Working through the records below, count the lines that include "hmem". The reply is that number alone.

"""

lemma loopA'_eq : ∀ (fuel : Nat) (L : List (Int × Int)) (acc : List Int),
    (∀ x ∈ L, 0 < x.2) →
    ((pvDays L).map Int.toNat).sum ≤ fuel →
    pvLoopA' fuel L acc = acc ++ pvGroups (pvDays L) := by
  intro fuel
  induction fuel with
  | zero =>
    intro L acc h hf
    have hlen := length_le_sum_toNat (pvDays L) (days_all_one_le L)
    have hnil : pvDays L = [] := List.length_eq_zero_iff.mp (by omega)
    rw [pvLoopA', hnil, pvGroups]
    simp
  | succ f ih =>
    intro L acc h hf
    cases L with
    | nil => simp [pvLoopA', pvDays, pvGroups]
    | cons x t =>
      have hx2 : 0 < x.2 := h x (by simp)
      have hd1 := one_le_pvDay x.1 x.2
      have hDcons : pvDays (x :: t) = pvDay x.1 x.2 :: pvDays t := rfl
      have hdays_step : pvDays ((x :: t).map pvStep) = (pvDays (x :: t)).map pvShift :=
        pvDays_map_step _ h
      have hhead : (((x :: t).map pvStep).headD (0, 0)).1 = x.1 + x.2 := by simp [pvStep]
      have hcnt : pvCnt (((x :: t).map pvStep).map Prod.fst)
          = ((pvDays (x :: t)).takeWhile (fun d => decide (d ≤ 1))).length := by
        rw [map_fst_map_step, pvCnt_eq _ h]
      have hall := days_all_one_le (x :: t)
      simp only [pvLoopA', List.length_cons, gt_iff_lt, Nat.zero_lt_succ, if_true, hhead, hcnt]
      by_cases hc : 100 ≤ x.1 + x.2
      · -- front finishes today: pop the ≤1-day prefix
        have hdd : pvDay x.1 x.2 = 1 := by
          have := (pvDay_le_iff x.1 x.2 1 hx2 le_rfl).mpr (by linarith)
          omega
        rw [if_pos hc]
        have hcnt1 : 1 ≤ ((pvDays (x :: t)).takeWhile (fun d => decide (d ≤ 1))).length := by
          rw [hDcons, hdd]
          simp
        have hrdays : pvDays (((x :: t).map pvStep).drop
              (((pvDays (x :: t)).takeWhile (fun d => decide (d ≤ 1))).length))
            = ((pvDays (x :: t)).dropWhile (fun d => decide (d ≤ 1))).map pvShift := by
          show (((x :: t).map pvStep).drop _).map (fun y => pvDay y.1 y.2) = _
          rw [List.map_drop]
          rw [show ((x :: t).map pvStep).map (fun y => pvDay y.1 y.2)
              = pvDays ((x :: t).map pvStep) from rfl, hdays_step]
          rw [← List.map_drop, ← dw_drop]
        have hsplit : ((pvDays (x :: t)).map Int.toNat).sum
            = ((pvDays (x :: t)).takeWhile (fun d => decide (d ≤ 1))).length
              + (((pvDays (x :: t)).dropWhile (fun d => decide (d ≤ 1))).map Int.toNat).sum := by
          conv_lhs => rw [← List.takeWhile_append_dropWhile
            (p := fun d => decide (d ≤ 1)) (l := pvDays (x :: t))]
          rw [List.map_append, List.sum_append, sum_tw_one _ hall]
        have hfuel2 : ((pvDays (((x :: t).map pvStep).drop
              (((pvDays (x :: t)).takeWhile (fun d => decide (d ≤ 1))).length))).map Int.toNat).sum ≤ f := by
          rw [hrdays]
          have h1 := sum_shift_le ((pvDays (x :: t)).dropWhile (fun d => decide (d ≤ 1)))
            (fun y hy => hall y (List.dropWhile_subset _ hy))
          omega
        have hmem : ∀ y ∈ ((x :: t).map pvStep).drop
            (((pvDays (x :: t)).takeWhile (fun d => decide (d ≤ 1))).length), 0 < y.2 := by
          intro y hy
          obtain ⟨z, hz, rfl⟩ := List.mem_map.mp (List.mem_of_mem_drop hy)
          simpa [pvStep] using h z hz
        rw [ih _ _ hmem hfuel2, hrdays,
          pvGroups_shift _ (fun y hy => hall y (List.dropWhile_subset _ hy))
            (dw_head_ge_two _)]
        have hgroups : pvGroups (pvDays (x :: t))
            = ((((pvDays (x :: t)).takeWhile (fun d => decide (d ≤ 1))).length : Nat) : Int)
              :: pvGroups ((pvDays (x :: t)).dropWhile (fun d => decide (d ≤ 1))) := by
          rw [hDcons, hdd, pvGroups]
          simp
        rw [hgroups]
        simp
      · -- nobody finishes today
        rw [if_neg hc]
        have hd2 : 2 ≤ pvDay x.1 x.2 := by
          by_contra hle
          have h1 : pvDay x.1 x.2 ≤ 1 := by omega
          have := (pvDay_le_iff x.1 x.2 1 hx2 le_rfl).mp h1
          linarith
        have hfuel2 : ((pvDays ((x :: t).map pvStep)).map Int.toNat).sum ≤ f := by
          rw [hdays_step, hDcons]
          rw [hDcons] at hf
          have htail := sum_shift_le (pvDays t) (days_all_one_le t)
          have hsh : (pvShift (pvDay x.1 x.2)).toNat = (pvDay x.1 x.2).toNat - 1 := by
            unfold pvShift; omega
          simp only [List.map_cons, List.sum_cons, hsh] at hf ⊢
          omega
        have hmem : ∀ y ∈ (x :: t).map pvStep, 0 < y.2 := by
          intro y hy
          obtain ⟨z, hz, rfl⟩ := List.mem_map.mp hy
          simpa [pvStep] using h z hz
        rw [ih _ _ hmem hfuel2, hdays_step,
          pvGroups_shift _ hall (by
            rw [hDcons]
            intro y hy
            simp at hy
            omega)]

"""

* Worked solution: 4